= Desmond de Silva (barrister) =

British international lawyer (1939–2018)

Sir George Desmond Lorenz de Silva, (13 December 1939 – 2 June 2018) was a British criminal law barrister and international lawyer who served as the United Nations Chief War Crimes Prosecutor in Sierra Leone.

==Early life==
Desmond de Silva was Sri Lankan by birth, and comes from a family of lawyers. He was the son of Fredrick de Silva, formerly Ceylon's ambassador to France and Switzerland, and his wife Esme Gregg de Silva; a grandson of George E. de Silva; and a second cousin of Lasantha Wickrematunge.

Educated at Dulwich College Preparatory School, London, and Trinity College, Kandy, Sri Lanka, de Silva trained as a barrister at the Middle Temple, London.

==Career==
De Silva was called to the bar from the Middle Temple in 1964, and was appointed a Queen's Counsel in 1984. A member of the Criminal Bar Association and the International Association of Prosecutors, he became one of the highest-profile criminal Queen's Counsel in England. In 2002, the UN Secretary-General Kofi Annan appointed him as Deputy Prosecutor for the Special Court for Sierra Leone, at the level of an Assistant Secretary-General, and in 2005 promoted him to the post of Chief Prosecutor at the higher level of Under Secretary-General. Silva brought about the arrest of Charles Taylor, former President of Liberia, who was convicted of war crimes at the Hague in 2011.

In 2003, de Silva was sent as an envoy by the United Nations Development Programme to Belgrade to persuade Prime Minister Vojislav Kostunica and his government to surrender indicted war criminals. He became a senior associate member of St Antony's College, Oxford, and a Bencher of the Honourable Society of the Middle Temple. De Silva's legal expertise included war crimes, crimes against humanity, espionage, treason, drugs, terrorism, human rights, white-collar fraud and sports law. His clients included John Terry, Lee Bowyer, Buzz Aldrin, Harry Redknapp, Ron Atkinson, Hans Segers, Lawrence Dallaglio, Graham Rix and Jamie Osborne. De Silva was a member of the Governing Council of the Manorial Society.
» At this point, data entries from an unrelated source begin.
lemma proj_row_col (perms : List String) (cfg : List Int) (hnd : cfg.Nodup)
    (hlen : ∀ p ∈ perms, p.toList.length = cfg.length) (k : Int) :
    (perms.flatMap (rowSteps cfg)).filter (fun s => s.1 == k) =
      ((PySem.List.enumerate cfg).flatMap (colSteps perms)).filter (fun s => s.1 == k) := by
  rw [List.filter_flatMap, List.filter_flatMap]
  by_cases hkmem : k ∈ cfg
  · -- cfg = u ++ k :: v with k in neither side
    obtain ⟨u, v, hcfg⟩ := List.append_of_mem hkmem
    subst hcfg
    have hnd' := hnd
    simp only [List.nodup_append, List.nodup_cons] at hnd'
    have hu : k ∉ u := fun h => hnd'.2.2 k h k (by simp) rfl
    have hv : k ∉ v := hnd'.2.1.1
    -- the key k sits at index u.length of cfg
    have hget_mid : (PySem.List.pyGet? (u ++ k :: v) ((u.length : Nat) : Int)).getD 0 = k := by
      rw [PySem.List.pyGet?_natCast, List.getElem?_append_right (Nat.le_refl _)]
      simp
    have hget_u : ∀ i : Nat, i < u.length →
        (((PySem.List.pyGet? (u ++ k :: v) ((i : Nat) : Int)).getD 0 == k) = false) := by
      intro i hi
      rw [PySem.List.pyGet?_natCast, List.getElem?_append_left hi]
      have : u[i] ≠ k := fun h => hu (h ▸ List.getElem_mem hi)
      simp [List.getElem?_eq_getElem hi, this]
    have hget_v : ∀ i : Nat, i < v.length →
        (((PySem.List.pyGet? (u ++ k :: v) ((u.length + 1 + i : Nat) : Int)).getD 0 == k) = false) := by
      intro i hi
      rw [PySem.List.pyGet?_natCast,
        List.getElem?_append_right (by omega)]
      have h1 : u.length + 1 + i - u.length = i + 1 := by omega
      rw [h1]
      have : v[i] ≠ k := fun h => hv (h ▸ List.getElem_mem hi)
      simp [List.getElem?_eq_getElem hi, this]
    -- row side: per permutation exactly one kept pair
    have hrow : ∀ p ∈ perms, (rowSteps (u ++ k :: v) p).filter (fun s => s.1 == k) =
        [(k, String.ofList [p.toList.getD u.length ' '])] := by
      intro p hp
      have hplen := hlen p hp
      simp only [List.length_append, List.length_cons] at hplen
      have hul : u.length < p.toList.length := by omega
      have hsplit : p.toList = p.toList.take u.length ++ p.toList[u.length] :: p.toList.drop (u.length + 1) := by
        conv_lhs => rw [← List.take_append_drop u.length p.toList]
        rw [List.drop_eq_getElem_cons hul]
      have hxlen : (p.toList.take u.length).length = u.length := by
        rw [List.length_take]; omega
      unfold rowSteps
      rw [List.filter_map]
      conv_lhs => rw [hsplit]
      rw [PySem.List.enumerate_append, PySem.List.enumerate_cons, List.filter_append,
        List.filter_cons]
      have hz1 : (List.filter ((fun s => s.1 == k) ∘ fun ic =>
          ((PySem.List.pyGet? (u ++ k :: v) ic.1).getD 0, String.ofList [ic.2]))
          (PySem.List.enumerate (p.toList.take u.length) 0)) = [] := by
        rw [List.filter_eq_nil_iff]
        intro ic hic
        obtain ⟨i, hi, hic⟩ := (PySem.List.mem_enumerate_iff _ _ _).mp hic
        subst hic
        simp only [Function.comp, zero_add]
        rw [hxlen] at hi
        have hne : u[i] ≠ k := fun h => hu (h ▸ List.getElem_mem hi)
        simp [List.getElem?_append_left hi, List.getElem?_eq_getElem hi, hne]
      have hz2 : (List.filter ((fun s => s.1 == k) ∘ fun ic =>
          ((PySem.List.pyGet? (u ++ k :: v) ic.1).getD 0, String.ofList [ic.2]))
          (PySem.List.enumerate (p.toList.drop (u.length + 1)) (0 + ↑(p.toList.take u.length).length + 1))) = [] := by
        rw [List.filter_eq_nil_iff]
        intro ic hic
        obtain ⟨i, hi, hic⟩ := (PySem.List.mem_enumerate_iff _ _ _).mp hic
        subst hic
        have hilen : i < v.length := by
          have := List.length_drop (l := p.toList) (i := u.length + 1)
          omega
        simp only [Function.comp, hxlen, zero_add]
        have hcast : (u.length : Int) + 1 + (i : Int) = ((u.length + 1 + i : Nat) : Int) := by
          push_cast; ring
        have hne : v[i] ≠ k := fun h => hv (h ▸ List.getElem_mem hilen)
        rw [hcast]
        simp only [PySem.List.pyGet?_natCast]
        rw [List.getElem?_append_right (by omega)]
        have h1 : u.length + 1 + i - u.length = i + 1 := by omega
        rw [h1]
        simp [List.getElem?_eq_getElem hilen, hne]
      rw [hz1, hz2]
      simp only [Function.comp, zero_add, hxlen]
      rw [if_pos (by rw [hget_mid]; exact BEq.rfl)]
      simp [List.getD_eq_getElem?_getD, List.getElem?_eq_getElem hul]
    -- column side: only the middle entry of enumerate cfg survives
    rw [show PySem.List.enumerate (u ++ k :: v) 0 =
        PySem.List.enumerate u 0 ++ ((u.length : Int), k) :: PySem.List.enumerate v ((u.length : Int) + 1) from by
      rw [PySem.List.enumerate_append, PySem.List.enumerate_cons]; norm_num]
    rw [List.flatMap_append, List.flatMap_cons]
    have hzc1 : (PySem.List.enumerate u 0).flatMap
        (fun ip => (colSteps perms ip).filter (fun s => s.1 == k)) = [] := by
      rw [List.flatMap_eq_nil_iff]
      intro ip hip
      obtain ⟨i, hi, hip⟩ := (PySem.List.mem_enumerate_iff _ _ _).mp hip
      subst hip
      unfold colSteps
      rw [List.filter_eq_nil_iff]
      intro s hs
      simp only [List.mem_map] at hs
      obtain ⟨p, _, hps⟩ := hs
      subst hps
      have : u[i] ≠ k := fun h => hu (h ▸ List.getElem_mem hi)
      simp [this]
    have hzc2 : (PySem.List.enumerate v ((u.length : Int) + 1)).flatMap
        (fun ip => (colSteps perms ip).filter (fun s => s.1 == k)) = [] := by
      rw [List.flatMap_eq_nil_iff]
      intro ip hip
      obtain ⟨i, hi, hip⟩ := (PySem.List.mem_enumerate_iff _ _ _).mp hip
      subst hip
      unfold colSteps
      rw [List.filter_eq_nil_iff]
      intro s hs
      simp only [List.mem_map] at hs
      obtain ⟨p, _, hps⟩ := hs
      subst hps
      have : v[i] ≠ k := fun h => hv (h ▸ List.getElem_mem hi)
      simp [this]
    have hmid : (colSteps perms ((u.length : Int), k)).filter (fun s => s.1 == k) =
        perms.map (fun p => (k, String.ofList [p.toList.getD u.length ' '])) := by
      unfold colSteps
      rw [List.filter_map]
      rw [List.filter_eq_self.mpr (by intro a _; exact BEq.rfl)]
      refine List.map_congr_left (fun p hp => ?_)
      have hplen := hlen p hp
      simp only [List.length_append, List.length_cons] at hplen
      have hul : u.length < p.toList.length := by omega
      rw [PySem.List.pyGet?_natCast, List.getD_eq_getElem?_getD]
    rw [hzc1, hzc2, hmid]
    simp only [List.nil_append, List.append_nil]
    rw [List.flatMap_congr hrow, ← List.map_eq_flatMap]
  · -- k occurs nowhere: both sides are empty
    have hrow : ∀ p ∈ perms, (rowSteps cfg p).filter (fun s => s.1 == k) = [] := by
      intro p hp
      unfold rowSteps
      rw [List.filter_map, List.map_eq_nil_iff, List.filter_eq_nil_iff]
      intro ic hic
      obtain ⟨i, hi, hic⟩ := (PySem.List.mem_enumerate_iff _ _ _).mp hic
      subst hic
      have hi' : i < cfg.length := by rw [← hlen p hp]; exact hi
      simp only [Function.comp, zero_add]
      rw [PySem.List.pyGet?_natCast, List.getElem?_eq_getElem hi']
      have : cfg[i] ≠ k := fun h => hkmem (h ▸ List.getElem_mem hi')
      simp [this]
    have hcol : ∀ ip ∈ PySem.List.enumerate cfg 0,
        (colSteps perms ip).filter (fun s => s.1 == k) = [] := by
      intro ip hip
      obtain ⟨i, hi, hip⟩ := (PySem.List.mem_enumerate_iff _ _ _).mp hip
      subst hip
      unfold colSteps
      rw [List.filter_map, List.map_eq_nil_iff, List.filter_eq_nil_iff]
      intro p _
      have : cfg[i] ≠ k := fun h => hkmem (h ▸ List.getElem_mem hi)
      simp [Function.comp, this]
    rw [List.flatMap_eq_nil_iff.mpr ?_, List.flatMap_eq_nil_iff.mpr ?_]
    · exact fun ip hip => hcol ip hip
    · exact fun p hp => hrow p hp

def sevenKeys : List Int := [0, 1, 2, 3, 4, 5, 6]

lemma cfg_nodup (digit : Int) : (digitConfigDict digit).Nodup := by
  unfold digitConfigDict; split_ifs <;> decide

lemma cfg_mem_seven (digit : Int) : ∀ x ∈ digitConfigDict digit, x ∈ sevenKeys := by
  unfold digitConfigDict; split_ifs <;> decide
In October 2011, with the approval of Prime Minister David Cameron, de Silva was appointed to head a Review into collusion by the security services and other agencies of the state into the 1989 murder of the high-profile Belfast lawyer Pat Finucane. The report was published on 12 December 2012, and acknowledged "a willful and abject failure by successive Governments"; however, Finucane's family called the de Silva report a "sham". In 2019 the Supreme Court ruled that the official investigation into the Finucane murder was ineffective and failed to meet the required human rights standards.

On 23 July 2010, he was appointed by the United Nations Human Rights Council to investigate Israel's interception of a Gaza-bound flotilla in international waters that led to 9 deaths. In 2014, he was Chairman of an Inquiry into torture and executions of detainees in Syria. The Report produced went before the Geneva 11 Peace Talks into the civil war in Syria. On 10 January 2016, a Senior Army Commander complained about a "witch hunt" against British soldiers who were Iraq War veterans by pursuing frivolous legal claims. De Silva agreed with the Army Chief by saying, "Up to now nobody has got these ambulance-chasing lawyers by the scruff of the neck."

==Personal life and death==
He married Princess Katarina of Yugoslavia on 5 December 1987. She was the daughter of Prince Tomislav of Yugoslavia and Princess Margarita of Baden, a granddaughter of King Alexander I of Yugoslavia and a great-great-great-granddaughter of Queen Victoria. They had one daughter, Victoria Marie Esmé Margarita, born on 6 September 1991. They divorced on 6 May 2010. He had one sister, Helga de Silva, whose son Detmar Blow was married to the late Isabella Blow.

Sir Desmond de Silva died on 2 June 2018 after a stroke following elective heart surgery in November 2017.

==Honours==
De Silva was knighted in the 2007 New Year Honours, and was also a Knight of the Most Venerable Order of Saint John and a Knight Commander of the Royal Order of Francis I. He was sworn in as a Member of the Privy Council of the United Kingdom in October 2011. On 22 August 2016, Alexander, Crown Prince of Yugoslavia awarded him with the Grand Cross of the Order of the White Eagle.